Exactly and without additions, transcribe the line that contains "simp [pvStepA]" and every line after it in the data.

Records from a data source:
[Start of section]

-- pv_equiv track=rewrite | github.com/wilsalv-veri/SAURIA | verif/scripts/perf_analyzer/tensor_metrics.py | coalesce_cycle_map
-- ===== SOURCE A (Python) =====
-- def coalesce_cycle_map(
--     cycle_map: dict[int, dict[str, int]],
--     merge_gap_ps: int,
-- ) -> dict[int, dict[str, int]]:
--     if not cycle_map:
--         return {}
--
--     coalesced: dict[int, dict[str, int]] = {}
--     cluster_time: int | None = None
--     cluster_slot: dict[str, int] = {}
--     previous_time: int | None = None
--
--     for cycle_time in sorted(cycle_map):
--         if cluster_time is None:
--             cluster_time = cycle_time
--             cluster_slot = dict(cycle_map[cycle_time])
--             previous_time = cycle_time
--             continue
--
--         if previous_time is not None and cycle_time - previous_time < merge_gap_ps:
--             for key, value in cycle_map[cycle_time].items():
--                 cluster_slot[key] = max(cluster_slot.get(key, 0), value)
--             previous_time = cycle_time
--             continue
--
--         coalesced[cluster_time] = cluster_slot
--         cluster_time = cycle_time
--         cluster_slot = dict(cycle_map[cycle_time])
--         previous_time = cycle_time
--
--     assert cluster_time is not None
--     coalesced[cluster_time] = cluster_slot
--     return coalesced
-- ===== SOURCE B (Python) =====
-- def coalesce_cycle_map(
--     cycle_map: dict[int, dict[str, int]],
--     merge_gap_ps: int,
-- ) -> dict[int, dict[str, int]]:
--     # Phase 1: split the sorted times into clusters of consecutive times
--     # (a new cluster starts whenever the gap to the previous time is >= merge_gap_ps).
--     clusters: list[list[int]] = []
--     for t in sorted(cycle_map):
--         if clusters and t - clusters[-1][-1] < merge_gap_ps:
--             clusters[-1].append(t)
--         else:
--             clusters.append([t])
--     # Phase 2: merge each cluster, keyed by its smallest time.
--     result: dict[int, dict[str, int]] = {}
--     for cluster in clusters:
--         slot = dict(cycle_map[cluster[0]])
--         for t in cluster[1:]:
--             for key, value in cycle_map[t].items():
--                 slot[key] = max(slot.get(key, 0), value)
--         result[cluster[0]] = slot
--     return result
-- ===== Notes on version B (the rewrite author's own statement) =====
-- stated objective: alternative
-- what changed: Replaces A's single stateful scan (four loop variables: current cluster time, slot, previous time, accumulator) with two separate passes: first group the sorted times into clusters by the gap rule, then merge each cluster's dicts keyed by its first time.
import Mathlib
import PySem

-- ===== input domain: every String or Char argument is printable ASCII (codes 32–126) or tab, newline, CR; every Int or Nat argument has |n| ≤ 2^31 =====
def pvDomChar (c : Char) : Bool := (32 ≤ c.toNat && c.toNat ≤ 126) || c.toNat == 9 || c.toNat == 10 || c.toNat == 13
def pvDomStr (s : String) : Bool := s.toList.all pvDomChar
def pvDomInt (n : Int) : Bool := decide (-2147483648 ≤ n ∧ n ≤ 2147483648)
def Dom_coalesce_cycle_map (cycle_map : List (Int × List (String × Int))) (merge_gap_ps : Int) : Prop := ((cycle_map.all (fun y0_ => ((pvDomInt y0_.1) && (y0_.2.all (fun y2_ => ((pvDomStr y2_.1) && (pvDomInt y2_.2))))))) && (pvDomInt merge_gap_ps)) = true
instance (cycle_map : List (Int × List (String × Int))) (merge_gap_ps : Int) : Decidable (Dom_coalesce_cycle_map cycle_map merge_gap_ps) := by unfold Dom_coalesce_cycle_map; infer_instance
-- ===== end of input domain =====

-- B replaces A's single stateful scan with two passes (cluster-building, then per-cluster merging); same cost, clearer decomposition.

-- Shared input decoding: the Python function receives nested dicts; we rebuild them
-- from the association lists exactly as Python's dict construction does (last value wins).
def pvToCM (cycle_map : List (Int × List (String × Int))) : PySem.Dict Int (PySem.Dict String Int) :=
  PySem.Dict.ofList (cycle_map.map (fun p => (p.1, PySem.Dict.ofList p.2)))

-- ===== PORT A =====
-- loop body of A: state = (coalesced, cluster_time, cluster_slot, previous_time)
def pvStepA (cm : PySem.Dict Int (PySem.Dict String Int)) (gap : Int)
    (s : PySem.Dict Int (PySem.Dict String Int) × Option Int × PySem.Dict String Int × Option Int)
    (t : Int) : PySem.Dict Int (PySem.Dict String Int) × Option Int × PySem.Dict String Int × Option Int :=
  match s.2.1 with
  | none => (s.1, some t, cm.getD t PySem.Dict.empty, some t)   -- cycle_map[t] cannot raise: t is a key
  | some ct =>
    match s.2.2.2 with
    | some p =>
      if t - p < gap then
        (s.1, some ct,
          (cm.getD t PySem.Dict.empty).items.foldl
            (fun sl kv => sl.insert kv.1 (max (sl.getD kv.1 0) kv.2)) s.2.2.1,
          some t)
      else
        (s.1.insert ct s.2.2.1, some t, cm.getD t PySem.Dict.empty, some t)
    | none =>   -- unreachable: previous_time is set whenever cluster_time is
        (s.1.insert ct s.2.2.1, some t, cm.getD t PySem.Dict.empty, some t)

def coalesce_cycle_map (cycle_map : List (Int × List (String × Int))) (merge_gap_ps : Int) : List (Int × List (String × Int)) :=
  let cm := pvToCM cycle_map
  if cm.items = [] then []
  else
    let fin := (PySem.List.sorted cm.keys (fun x => x) false).foldl (pvStepA cm merge_gap_ps)
                 (PySem.Dict.empty, none, PySem.Dict.empty, none)
    match fin.2.1 with
    | some ct => ((fin.1.insert ct fin.2.2.1).items).map (fun p => (p.1, p.2.items))
    | none => []   -- unreachable (the assert in A)

-- ===== PORT B =====
-- Phase-1 loop body: append t to the last cluster or start a new one.
def pvClusterStep (gap : Int) (cls : List (List Int)) (t : Int) : List (List Int) :=
  match cls.getLast? with
  | some c =>
    match c.getLast? with
    | some p => if t - p < gap then cls.dropLast ++ [c ++ [t]] else cls ++ [[t]]
    | none => cls ++ [[t]]   -- unreachable: clusters are nonempty
  | none => cls ++ [[t]]

def pvMergeInto (sl d : PySem.Dict String Int) : PySem.Dict String Int :=
  d.items.foldl (fun sl kv => sl.insert kv.1 (max (sl.getD kv.1 0) kv.2)) sl

-- Phase-2 loop body: merge one cluster into the result, keyed by its first time.
def pvMergeCluster (cm : PySem.Dict Int (PySem.Dict String Int))
    (res : PySem.Dict Int (PySem.Dict String Int)) (c : List Int) : PySem.Dict Int (PySem.Dict String Int) :=
  match c with
  | [] => res
  | f :: rest =>
    res.insert f (rest.foldl (fun sl t => pvMergeInto sl (cm.getD t PySem.Dict.empty))
                             (cm.getD f PySem.Dict.empty))

def coalesce_cycle_map_alt (cycle_map : List (Int × List (String × Int))) (merge_gap_ps : Int) : List (Int × List (String × Int)) :=
  let cm := pvToCM cycle_map
  let clusters := (PySem.List.sorted cm.keys (fun x => x) false).foldl (pvClusterStep merge_gap_ps) []
  (clusters.foldl (pvMergeCluster cm) PySem.Dict.empty).items.map (fun p => (p.1, p.2.items))

-- ===== PRECONDITION & SPEC =====
def Spec_coalesce_cycle_map (cycle_map : List (Int × List (String × Int))) (merge_gap_ps : Int) (out : List (Int × List (String × Int))) : Prop := out = coalesce_cycle_map_alt cycle_map merge_gap_ps
instance (cycle_map : List (Int × List (String × Int))) (merge_gap_ps : Int) (out : List (Int × List (String × Int))) : Decidable (Spec_coalesce_cycle_map cycle_map merge_gap_ps out) := by unfold Spec_coalesce_cycle_map; infer_instance

-- ===== CLAIM (what is proved, stated in full; the proofs are below) =====
def Claim_equal_coalesce_cycle_map : Prop := ∀ (cycle_map : List (Int × List (String × Int))) (merge_gap_ps : Int), Dom_coalesce_cycle_map cycle_map merge_gap_ps → Spec_coalesce_cycle_map cycle_map merge_gap_ps (coalesce_cycle_map cycle_map merge_gap_ps)

-- ===== LEMMAS AND PROOFS =====

-- A's final 'coalesced[cluster_time] = cluster_slot' applied to a fold state.
def pvFinishA (s : PySem.Dict Int (PySem.Dict String Int) × Option Int × PySem.Dict String Int × Option Int) :
    PySem.Dict Int (PySem.Dict String Int) :=
  match s.2.1 with
  | some ct => s.1.insert ct s.2.2.1
  | none => s.1

-- the merged slot of the cluster f :: rest
def pvSlotOf (cm : PySem.Dict Int (PySem.Dict String Int)) (f : Int) (rest : List Int) : PySem.Dict String Int :=
  rest.foldl (fun sl t => pvMergeInto sl (cm.getD t PySem.Dict.empty)) (cm.getD f PySem.Dict.empty)

theorem pvClusterStep_ne_nil (gap : Int) (cls : List (List Int)) (t : Int) :
    pvClusterStep gap cls t ≠ [] := by
  unfold pvClusterStep
  cases h : cls.getLast? with
  | none => simp
  | some c =>
    cases h2 : c.getLast? with
    | none => simp [h2]
    | some p => simp only [h2]; split_ifs <;> simp

theorem pvClusterStep_append (gap : Int) (cls cls' : List (List Int)) (t : Int) (h : cls' ≠ []) :
    pvClusterStep gap (cls ++ cls') t = cls ++ pvClusterStep gap cls' t := by
  unfold pvClusterStep
  rw [List.getLast?_append_of_ne_nil _ h, List.dropLast_append_of_ne_nil h]
  cases h1 : cls'.getLast? with
  | none => simp
  | some c =>
    cases h2 : c.getLast? with
    | none => simp [h2]
    | some p => simp only [h2]; split_ifs <;> simp

theorem foldl_pvClusterStep_append (gap : Int) (ts : List Int) (cls cls' : List (List Int)) (h : cls' ≠ []) :
    ts.foldl (pvClusterStep gap) (cls ++ cls') = cls ++ ts.foldl (pvClusterStep gap) cls' := by
  induction ts generalizing cls' with
  | nil => rfl
  | cons t ts ih =>
    simp only [List.foldl_cons]
    rw [pvClusterStep_append gap cls cls' t h, ih _ (pvClusterStep_ne_nil gap cls' t)]

-- Main invariant: A's fold (finished clusters already in co, current cluster f :: c with
-- last element p) computes what B computes from the single pending cluster [f :: c].
theorem pv_main (cm : PySem.Dict Int (PySem.Dict String Int)) (gap : Int) (ts : List Int)
    (f : Int) (c : List Int) (p : Int) (co : PySem.Dict Int (PySem.Dict String Int))
    (hp : (f :: c).getLast? = some p) :
    pvFinishA (ts.foldl (pvStepA cm gap) (co, some f, pvSlotOf cm f c, some p))
      = (ts.foldl (pvClusterStep gap) [f :: c]).foldl (pvMergeCluster cm) co := by
  induction ts generalizing f c p co with
  | nil =>
    simp [pvFinishA, pvMergeCluster, pvSlotOf]
  | cons t ts ih =>
    simp only [List.foldl_cons]
    by_cases hgap : t - p < gap
    · have hA : pvStepA cm gap (co, some f, pvSlotOf cm f c, some p) t
          = (co, some f, pvSlotOf cm f (c ++ [t]), some t) := by
        simp [pvStepA, hgap, pvSlotOf, pvMergeInto]
      have hB : pvClusterStep gap [f :: c] t = [f :: (c ++ [t])] := by
        simp [pvClusterStep, hp, hgap]
      rw [hA, hB]
      exact ih f (c ++ [t]) t co (by
        have : f :: (c ++ [t]) = (f :: c) ++ [t] := by simp
        rw [this, List.getLast?_concat])
    · have hA : pvStepA cm gap (co, some f, pvSlotOf cm f c, some p) t
          = (co.insert f (pvSlotOf cm f c), some t, cm.getD t PySem.Dict.empty, some t) := by
        simp [pvStepA, hgap]
      have hB : pvClusterStep gap [f :: c] t = [f :: c] ++ [[t]] := by
        simp [pvClusterStep, hp, hgap]
      rw [hA, hB, foldl_pvClusterStep_append gap ts [f :: c] [[t]] (by simp)]
      simp only [List.foldl_cons, List.cons_append, List.nil_append]
      have : pvMergeCluster cm co (f :: c) = co.insert f (pvSlotOf cm f c) := by
        simp [pvMergeCluster, pvSlotOf]
      rw [this]
      exact ih t [] t _ (by simp)

theorem pv_fold_some (cm : PySem.Dict Int (PySem.Dict String Int)) (gap : Int) (ts : List Int)
    (s : PySem.Dict Int (PySem.Dict String Int) × Option Int × PySem.Dict String Int × Option Int)
    (h : s.2.1.isSome) : ((ts.foldl (pvStepA cm gap) s).2.1).isSome := by
  induction ts generalizing s with
  | nil => exact h
  | cons t ts ih =>
    simp only [List.foldl_cons]
    apply ih
    unfold pvStepA
    cases s.2.1 with
    | none => simp
    | some ct =>
      cases s.2.2.2 with
      | none => simp
      | some p => dsimp only; split_ifs <;> simp

-- ===== VERDICT (by name: the statement is the Claim_ definition above) =====
theorem coalesce_cycle_map_spec : Claim_equal_coalesce_cycle_map := by
  intro cycle_map gap _
  unfold Spec_coalesce_cycle_map coalesce_cycle_map coalesce_cycle_map_alt
  by_cases h : (pvToCM cycle_map).items = []
  · have hk : (pvToCM cycle_map).keys = [] := by
      simp [PySem.Dict.keys, h]
    have hnil : PySem.List.sorted ([] : List Int) (fun x => x) false = [] :=
      (PySem.List.sorted_perm _ _ _).eq_nil
    simp [h, hk, hnil, PySem.Dict.empty]
  · have hk : (pvToCM cycle_map).keys ≠ [] := by
      intro hh
      exact h (List.map_eq_nil_iff.mp hh)
    cases hs : PySem.List.sorted (pvToCM cycle_map).keys (fun x => x) false with
    | nil =>
      exfalso
      have hp := PySem.List.sorted_perm (pvToCM cycle_map).keys (fun x => x) false
      rw [hs] at hp
      exact hk hp.symm.eq_nil
    | cons t0 rest =>
      simp only [h, if_false, hs, List.foldl_cons]
      have h0 : pvStepA (pvToCM cycle_map) gap (PySem.Dict.empty, none, PySem.Dict.empty, none) t0
          = (PySem.Dict.empty, some t0, (pvToCM cycle_map).getD t0 PySem.Dict.empty, some t0) := by
        simp [pvStepA]
      have hB0 : pvClusterStep gap [] t0 = [[t0]] := by simp [pvClusterStep]
      rw [h0, hB0]
      have hmain := pv_main (pvToCM cycle_map) gap rest t0 [] t0 PySem.Dict.empty (by simp)
      have hsome := pv_fold_some (pvToCM cycle_map) gap rest
        (PySem.Dict.empty, some t0, (pvToCM cycle_map).getD t0 PySem.Dict.empty, some t0) (by simp)
      obtain ⟨ct, hct⟩ := Option.isSome_iff_exists.mp hsome
      rw [pvSlotOf] at hmain
      simp only [List.foldl_nil] at hmain
      rw [hct, ← hmain]
      simp [pvFinishA, hct]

[End of section]

*Worked solution*.
        simp [pvStepA]
      have hB0 : pvClusterStep gap [] t0 = [[t0]] := by simp [pvClusterStep]
      rw [h0, hB0]
      have hmain := pv_main (pvToCM cycle_map) gap rest t0 [] t0 PySem.Dict.empty (by simp)
      have hsome := pv_fold_some (pvToCM cycle_map) gap rest
        (PySem.Dict.empty, some t0, (pvToCM cycle_map).getD t0 PySem.Dict.empty, some t0) (by simp)
      obtain ⟨ct, hct⟩ := Option.isSome_iff_exists.mp hsome
      rw [pvSlotOf] at hmain
      simp only [List.foldl_nil] at hmain
      rw [hct, ← hmain]
      simp [pvFinishA, hct]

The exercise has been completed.